Question

1000 Genome Project Why Only 3% Dna Covered?

6

Entering edit mode

12.4 years ago

W Langdon ▴ 90

I have downloaded several fastq files for people in the 1000 genome project. Typically these contain less than 10 million DNA sequences. Given each sequence is 36 base pairs and they are intended to overlap so each part of the genome is covered three times, this represents less than 120 million bases. That is about 3% of the total human genome.

Eg ftp://ftp.1000genomes.ebi.ac.uk/vol1/ftp/data/NA12878/sequence_read/SRR001783.filt.fastq.gz gives 9,457,109 Solexa-3623 DNA sequences from the Sanger Institue of 36 bp each

What am I missing?

Are the DNA sequences reported by Solexa-3623 only targeting the protein coding parts of the genome?

Any comments or help would be most welcome.

Thank you

Bill

genome fastq next-gen sequencing • 3.5k views

ADD COMMENT • link 12.4 years ago by W Langdon ▴ 90

Ram · Answer 1 · 2011-11-15

Looking at the raw sequence index file: ftp://ftp-trace.ncbi.nih.gov/1000genomes/ftp/sequence.index Column descriptions are here: ftp://ftp.1000genomes.ebi.ac.uk/vol1/ftp/README.sequence_data

It looks like it should be a high coverage (last column) genomic sequencing library.

The SRA run id is SRR001783: https://trace.ddbj.nig.ac.jp/DRASearch/run?acc=SRR001783

Perhaps the sequencing center ran the samples on just one lane because they have other sequencing jobs on other lanes?

To get all the data for the 6 individuals sequenced, you'll probably have to go through that sequence.index file and download files that have the sample_id you want and "high coverage" as the last column.

Pierre Lindenbaum · Answer 2 · 2011-11-15

As DK pointed out you can get more information about each run from the Sequence index file

laura@1000genomes[20110521]:grep SRR001783 /nfs/1000g-archive/vol1/ftp/sequence.index | cut -f1,3,4,6,8,10,11,14,19,24,25,26
data/NA12878/sequence_read/SRR001783.filt.fastq.gz      SRR001783       SRP000032       BI      2008-04-08 00:00:00     NA12878 CEU     Illumina Genome Analyzer II     SINGLE  9457109    340455924       high coverage

This fastq file contains 9,457,109 reads which is actually 340,455,924 basepairs and for 1 lane of an early 2008 GAII single ended run is about right.

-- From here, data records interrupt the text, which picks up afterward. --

lemma pv_final (d : List Int) : create_from_dcycle d = create_from_dcycle_alt d := by
  apply List.ext_getElem?
  intro j
  by_cases hj : j < d.length
  · rw [pv_A_get d j hj, pv_B_get d j hj, pv_nxt_eq d j hj]
  · rw [List.getElem?_eq_none (by rw [pv_A_len]; omega),
      List.getElem?_eq_none (by rw [pv_B_len]; omega)]

-- ===== VERDICT (by name: the statement is the Claim_ definition above) =====
theorem create_from_dcycle_spec : Claim_equal_create_from_dcycle := by
  intro d _
  unfold Spec_create_from_dcycle
  exact pv_final d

Each of the high coverage individuals has about 900 individual runs associated with them from different machines from different centers and different platforms.

Remember the 1000 genomes project has been running now for more than 3 years. At the start sequencing technology produced no where near the volume of data it does now.

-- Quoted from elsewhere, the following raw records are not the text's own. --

-- pv_equiv track=rewrite | github.com/anavaicum/PyCharm- | lab 2/lab 2 hausaufgabe.py | secventa_maxima
-- ===== SOURCE A (Python) =====
-- def secventa_domino(numar1, numar2):
--
--     return numar1 % 10 == numar2 // 10 or numar1 // 10 == numar2 %10
--
-- def secventa_maxima(numere):
--     max_l = 1
--     max_start_ind = 0
--     current_l = 1
--     current_ind = 0
--
--     for i in range(1, len(numere)):
--         if secventa_domino(numere[i - 1], numere[i]):
--             current_l += 1
--         else:
--             if current_l > max_l:
--                 max_l = current_l
--                 max_start_ind = current_ind
--             current_l = 1
--             current_ind = i
--
--     if current_l > max_l:
--         max_l = current_l
--         max_start_ind = current_ind
--
--     if max_l > 1:
--         return numere[max_start_ind:max_start_ind + max_l]
--     else:
--         return None
-- ===== SOURCE B (Python) =====
-- def secventa_domino(numar1, numar2):
--     return numar1 % 10 == numar2 // 10 or numar1 // 10 == numar2 % 10
--
-- def secventa_maxima(numere):
--     # Partition the list into maximal domino-chained runs, then pick the
--     # first longest run; return it if it has more than one element.
--     if not numere:
--         return None
--     runs = []
--     cur = [numere[0]]
--     prev = numere[0]
--     for x in numere[1:]:
--         if secventa_domino(prev, x):
--             cur.append(x)
--         else:
--             runs.append(cur)
--             cur = [x]
--         prev = x
--     runs.append(cur)
--     best = runs[0]
--     for r in runs[1:]:
--         if len(r) > len(best):
--             best = r
--     return best if len(best) > 1 else None
-- ===== Notes on version B (the rewrite author's own statement) =====
-- stated objective: alternative
-- what changed: B replaces A's single index-driven scan with running best-length counters by an explicit partition of the list into maximal domino-chained runs followed by a separate first-longest-run selection pass.
import Mathlib
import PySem

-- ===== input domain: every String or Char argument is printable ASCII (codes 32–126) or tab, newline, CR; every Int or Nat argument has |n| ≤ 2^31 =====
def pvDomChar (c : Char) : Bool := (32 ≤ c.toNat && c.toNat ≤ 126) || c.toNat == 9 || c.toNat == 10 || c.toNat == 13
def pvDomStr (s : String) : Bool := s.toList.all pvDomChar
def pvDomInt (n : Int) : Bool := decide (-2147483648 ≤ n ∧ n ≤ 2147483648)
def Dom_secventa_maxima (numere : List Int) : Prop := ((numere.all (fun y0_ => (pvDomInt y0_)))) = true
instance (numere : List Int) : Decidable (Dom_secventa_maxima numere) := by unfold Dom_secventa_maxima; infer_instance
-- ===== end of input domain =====

-- B re-implements the scan as an explicit run-partition followed by a first-longest selection (objective: alternative decomposition, same cost).

-- ===== PORT A =====
def secventa_domino (numar1 numar2 : Int) : Bool :=
  (PySem.Int.mod numar1 10 == PySem.Int.floordiv numar2 10)
  || (PySem.Int.floordiv numar1 10 == PySem.Int.mod numar2 10)

-- the body of A's for-loop; state = (max_l, max_start_ind, current_l, current_ind)
def pvStepA (numere : List Int) (st : Int × Int × Int × Int) (i : Int) : Int × Int × Int × Int :=
  if secventa_domino (PySem.List.pyGetD numere (i - 1) 0) (PySem.List.pyGetD numere i 0) then
    (st.1, st.2.1, st.2.2.1 + 1, st.2.2.2)
  else if st.2.2.1 > st.1 then (st.2.2.1, st.2.2.2, 1, i)
  else (st.1, st.2.1, 1, i)

-- A's code after the loop: final max update, then slice-or-None
def pvFinalA (numere : List Int) (st : Int × Int × Int × Int) : Option (List Int) :=
  let m : Int × Int := if st.2.2.1 > st.1 then (st.2.2.1, st.2.2.2) else (st.1, st.2.1)
  if m.1 > 1 then some (PySem.List.slice numere (some m.2) (some (m.2 + m.1))) else none

def secventa_maxima (numere : List Int) : Option (List Int) :=
  pvFinalA numere
    ((PySem.List.pyRange 1 (PySem.List.len numere) 1).foldl (pvStepA numere) (1, 0, 1, 0))

-- ===== PORT B =====
-- the body of B's partition loop; state = (runs, cur, prev)
def pvStepB (st : List (List Int) × List Int × Int) (x : Int) : List (List Int) × List Int × Int :=
  if secventa_domino st.2.2 x then (st.1, st.2.1 ++ [x], x)
  else (st.1 ++ [st.2.1], [x], x)

-- 'if len(r) > len(best): best = r'
def pvPick (b r : List Int) : List Int := if r.length > b.length then r else b

-- B's selection: best = runs[0]; scan runs[1:]; runs is never empty when called (headD default is never used)
def pvFinalB (runs : List (List Int)) : Option (List Int) :=
  let best := runs.tail.foldl pvPick (runs.headD [])
  if best.length > 1 then some best else none

def secventa_maxima_alt (numere : List Int) : Option (List Int) :=
  match numere with
  | [] => none
  | n0 :: rest =>
      let st := rest.foldl pvStepB ([], [n0], n0)
      pvFinalB (st.1 ++ [st.2.1])

-- ===== PRECONDITION & SPEC =====
def Spec_secventa_maxima (numere : List Int) (out : Option (List Int)) : Prop := out = secventa_maxima_alt numere
instance (numere : List Int) (out : Option (List Int)) : Decidable (Spec_secventa_maxima numere out) := by unfold Spec_secventa_maxima; infer_instance

-- ===== CLAIM (what is proved, stated in full; the proofs are below) =====
def Claim_equal_secventa_maxima : Prop := ∀ (numere : List Int), Dom_secventa_maxima numere → Spec_secventa_maxima numere (secventa_maxima numere)

-- ===== LEMMAS AND PROOFS =====

-- invariant tying A's (max_l, max_start_ind) to B's completed runs:
-- max_l is the length of the first longest completed run (1 if none), and when > 1
-- that run sits in l exactly at offset max_start_ind.
def pvInv (l : List Int) (runs : List (List Int)) (maxL maxStart : Int) : Prop :=
  match runs with
  | [] => maxL = 1
  | r0 :: rs =>
      1 ≤ (rs.foldl pvPick r0).length ∧ maxL = ((rs.foldl pvPick r0).length : Int) ∧
      (1 < (rs.foldl pvPick r0).length →
        ∃ preB postB, l = preB ++ (rs.foldl pvPick r0) ++ postB ∧ maxStart = (preB.length : Int))

lemma pvSliceMid (pre mid post : List Int) :
    PySem.List.slice (pre ++ mid ++ post) (some ((pre.length : Nat) : Int))
      (some (((pre.length : Nat) : Int) + ((mid.length : Nat) : Int))) = mid := by
  rw [PySem.List.slice_natCast_add]
  simp

lemma pvGetMid (u : List Int) (y : Int) (v : List Int) (d : Int) :
    (u ++ y :: v).getD u.length d = y := by
  simp [List.getD_eq_getElem?_getD]

lemma pvFinal_eq (l pre cur post : List Int) (runs : List (List Int)) (maxL maxStart : Int)
    (hcur : cur ≠ []) (hl : l = pre ++ cur ++ post) (hinv : pvInv l runs maxL maxStart) :
    pvFinalA l (maxL, maxStart, ((cur.length : Nat) : Int), ((pre.length : Nat) : Int))
      = pvFinalB (runs ++ [cur]) := by
  have hc1 : 1 ≤ cur.length := List.length_pos_iff.mpr hcur
  cases runs with
  | nil =>
      simp only [pvInv] at hinv
      subst hinv
      by_cases h : 1 < cur.length
      · simp only [pvFinalA, pvFinalB, List.nil_append, List.tail, List.headD, List.foldl_nil]
        simp only [show ((cur.length : Nat) : Int) > 1 from by exact_mod_cast h, if_pos]
        simp only [if_pos h]
        rw [hl, pvSliceMid]
      · have he : cur.length = 1 := by omega
        simp [pvFinalA, pvFinalB, he]
  | cons r0 rs =>
      obtain ⟨hb1, hml, hdec⟩ := hinv
      set b := rs.foldl pvPick r0 with hbdef
      have hfold : ((r0 :: rs) ++ [cur]).tail.foldl pvPick (((r0 :: rs) ++ [cur]).headD [])
          = pvPick b cur := by
        simp [List.foldl_append, hbdef]
      simp only [pvFinalB, hfold, pvFinalA, hml]
      by_cases hcb : b.length < cur.length
      · have h2 : 1 < cur.length := lt_of_le_of_lt hb1 hcb
        simp only [pvPick, if_pos hcb]
        simp only [show ((cur.length : Nat) : Int) > (b.length : Int) from by exact_mod_cast hcb, if_pos]
        simp only [show ((cur.length : Nat) : Int) > 1 from by exact_mod_cast h2, if_pos]
        simp only [if_pos h2]
        rw [hl, pvSliceMid]
      · simp only [pvPick, if_neg hcb]
        simp only [show ¬ (((cur.length : Nat) : Int) > (b.length : Int)) from by exact_mod_cast hcb, if_false]
        by_cases hb2 : 1 < b.length
        · obtain ⟨preB, postB, hlB, hms⟩ := hdec hb2
          simp only [show ((b.length : Nat) : Int) > 1 from by exact_mod_cast hb2, if_pos]
          simp only [if_pos hb2]
          rw [hms, hlB, pvSliceMid]
        · simp only [show ¬ (((b.length : Nat) : Int) > 1) from by exact_mod_cast hb2, if_false]
          simp only [if_neg hb2]
lemma pvInv_step (l pre cur post : List Int) (runs : List (List Int)) (maxL maxStart : Int)
    (hcur : cur ≠ []) (hl : l = pre ++ cur ++ post) (hinv : pvInv l runs maxL maxStart) :
    pvInv l (runs ++ [cur])
      (if ((cur.length : Nat) : Int) > maxL then ((cur.length : Nat) : Int) else maxL)
      (if ((cur.length : Nat) : Int) > maxL then ((pre.length : Nat) : Int) else maxStart) := by
  have hc1 : 1 ≤ cur.length := List.length_pos_iff.mpr hcur
  cases runs with
  | nil =>
      simp only [pvInv] at hinv
      subst hinv
      simp only [List.nil_append, pvInv, List.foldl_nil]
      by_cases h : 1 < cur.length
      · simp only [show ((cur.length : Nat) : Int) > 1 from by exact_mod_cast h, if_pos]
        exact ⟨hc1, trivial, fun _ => ⟨pre, post, hl, rfl⟩⟩
      · simp only [show ¬ (((cur.length : Nat) : Int) > 1) from by exact_mod_cast h, if_false]
        exact ⟨hc1, by omega, fun hh => absurd hh h⟩
  | cons r0 rs =>
      obtain ⟨hb1, hml, hdec⟩ := hinv
      set b := rs.foldl pvPick r0 with hbdef
      have hfold : ((rs ++ [cur]).foldl pvPick r0) = pvPick b cur := by
        simp [List.foldl_append, hbdef]
      simp only [pvInv, List.cons_append, hfold]
      subst hml
      by_cases hcb : b.length < cur.length
      · simp only [pvPick, if_pos hcb,
          show ((cur.length : Nat) : Int) > (b.length : Int) from by exact_mod_cast hcb, if_pos]
        exact ⟨hc1, trivial, fun _ => ⟨pre, post, hl, rfl⟩⟩
      · simp only [pvPick, if_neg hcb,
          show ¬ (((cur.length : Nat) : Int) > (b.length : Int)) from by exact_mod_cast hcb]
        exact ⟨hb1, by simp, hdec⟩
lemma pvMain (l : List Int) (xs : List Int) :
    ∀ (pre cur0 : List Int) (prev : Int) (runs : List (List Int)) (maxL maxStart : Int),
      l = pre ++ cur0 ++ prev :: xs →
      pvInv l runs maxL maxStart →
      pvFinalA l ((PySem.List.pyRange ((pre.length + cur0.length + 1 : Nat) : Int)
            (PySem.List.len l) 1).foldl (pvStepA l)
          (maxL, maxStart, ((cur0.length + 1 : Nat) : Int), ((pre.length : Nat) : Int)))
        = pvFinalB ((xs.foldl pvStepB (runs, cur0 ++ [prev], prev)).1
            ++ [(xs.foldl pvStepB (runs, cur0 ++ [prev], prev)).2.1]) := by
  induction xs with
  | nil =>
      intro pre cur0 prev runs maxL maxStart hl hinv
      have hlen : l.length = pre.length + cur0.length + 1 := by subst hl; simp; omega
      rw [PySem.List.len_eq, PySem.List.pyRange_one_eq_nil (by rw [hlen])]
      simp only [List.foldl_nil]
      have h := pvFinal_eq l pre (cur0 ++ [prev]) [] runs maxL maxStart (by simp)
        (by simp [hl]) hinv
      simp at h
      exact h
  | cons x xs ih =>
      intro pre cur0 prev runs maxL maxStart hl hinv
      have hlen : l.length = pre.length + cur0.length + 1 + (xs.length + 1) := by
        subst hl; simp; omega
      rw [PySem.List.len_eq, PySem.List.pyRange_one_cons (by rw [hlen]; exact_mod_cast by omega)]
      rw [List.foldl_cons]
      have e1 : ((pre.length + cur0.length + 1 : Nat) : Int) - 1
          = ((pre.length + cur0.length : Nat) : Int) := by push_cast; ring
      have hprev : PySem.List.pyGetD l ((pre.length + cur0.length : Nat) : Int) 0 = prev := by
        rw [PySem.List.pyGetD_natCast]
        have h2 : l = (pre ++ cur0) ++ prev :: (x :: xs) := by simp [hl]
        rw [show pre.length + cur0.length = (pre ++ cur0).length by simp, h2]
        exact pvGetMid (pre ++ cur0) prev (x :: xs) 0
      have hx : PySem.List.pyGetD l ((pre.length + cur0.length + 1 : Nat) : Int) 0 = x := by
        rw [PySem.List.pyGetD_natCast]
        have h2 : l = (pre ++ cur0 ++ [prev]) ++ x :: xs := by simp [hl]
        rw [show pre.length + cur0.length + 1 = (pre ++ cur0 ++ [prev]).length by simp; omega, h2]
        exact pvGetMid (pre ++ cur0 ++ [prev]) x xs 0
      simp only [pvStepA, e1, hprev, hx]
      simp only [List.foldl_cons, pvStepB]
      by_cases hd : secventa_domino prev x
      · simp only [hd, if_true]
        have h := ih pre (cur0 ++ [prev]) x runs maxL maxStart (by simp [hl]) hinv
        simp only [PySem.List.len_eq, List.length_append, List.length_singleton] at h ⊢
        have e2 : ((pre.length + cur0.length + 1 : Nat) : Int) + 1
            = ((pre.length + (cur0.length + 1) + 1 : Nat) : Int) := by push_cast; ring
        have e3 : ((cur0.length + 1 : Nat) : Int) + 1 = ((cur0.length + 1 + 1 : Nat) : Int) := by
          push_cast; ring
        rw [e2, e3]
        exact h
      · simp only [hd, if_false, Bool.false_eq_true]
        have hinv' := pvInv_step l pre (cur0 ++ [prev]) (x :: xs) runs maxL maxStart (by simp)
          (by simp [hl]) hinv
        simp only [List.length_append, List.length_singleton] at hinv'
        by_cases hgt : ((cur0.length + 1 : Nat) : Int) > maxL
        · simp only [hgt, if_pos] at hinv' ⊢
          have h := ih (pre ++ cur0 ++ [prev]) [] x (runs ++ [cur0 ++ [prev]])
            ((cur0.length + 1 : Nat) : Int) ((pre.length : Nat) : Int)
            (by simp [hl]) hinv'
          simp only [PySem.List.len_eq, List.length_append, List.length_singleton,
            List.length_nil, List.nil_append] at h ⊢
          have e2 : ((pre.length + cur0.length + 1 : Nat) : Int) + 1
              = ((pre.length + cur0.length + 1 + 0 + 1 : Nat) : Int) := by push_cast; ring
          rw [e2]
          convert h using 3
        · simp only [hgt, if_false] at hinv' ⊢
          have h := ih (pre ++ cur0 ++ [prev]) [] x (runs ++ [cur0 ++ [prev]]) maxL maxStart
            (by simp [hl]) hinv'
          simp only [PySem.List.len_eq, List.length_append, List.length_singleton,
            List.length_nil, List.nil_append] at h ⊢
          convert h using 3

-- ===== VERDICT (by name: the statement is the Claim_ definition above) =====
theorem secventa_maxima_spec : Claim_equal_secventa_maxima := by
  intro numere _
  unfold Spec_secventa_maxima
  cases numere with
  | nil => rfl
  | cons n0 rest =>
      have h := pvMain (n0 :: rest) rest [] [] n0 [] 1 0 (by simp) (by simp [pvInv])
      simpa [secventa_maxima, secventa_maxima_alt] using h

score 1 · Answer 3 · 2011-11-15

I think that some individuals in the 1000G project first have some survey sequencing done. Later, deeper sequencing will be performed, likely with a different technology. Thus, what you have for those few individuals is the preliminary data.

Remember, not all individuals in the 1000G project will see the same depth of coverage.

score 0 · Answer 4 · 2011-11-15

Dear DK, Pierre and Larry, Thank you for your kind, helpful and prompt replies. It seems pretty clear that I have misinterpreted the 1000genome project meta data:-( I had interpreted SRR001783 as relating to the individual rather than NA12878 and so had also got the population as TSI rather than CEU. It seems person NA12878 has been well studied with (arrording to today's sequence.index) a total of 2186 fastq files in the FTP site.

There are 95 files like SRR001783.filt.fastq.gz (ie Solexa-3623) but 8 of these have been withdrawn leaving 87 with a total BASE_COUNT of 29923 million (33386.1 million including those withdrawn).

Bill

ps: Assuming we need three times as many bases to be sequenced as there are (to get sufficent redundency) there are only 10 individuals (NA19707 HG01101 NA11832 NA19474 NA18867 NA11994 NA12878 NA12891 NA12892) which might have been fully sequenced giving data like SRR001783.filt.fastq.gz (ie BI, Illumina Genome Analyzer II, Solexa*, SINGLE ended, and a total BASE_COUNT exceeding 9858 million).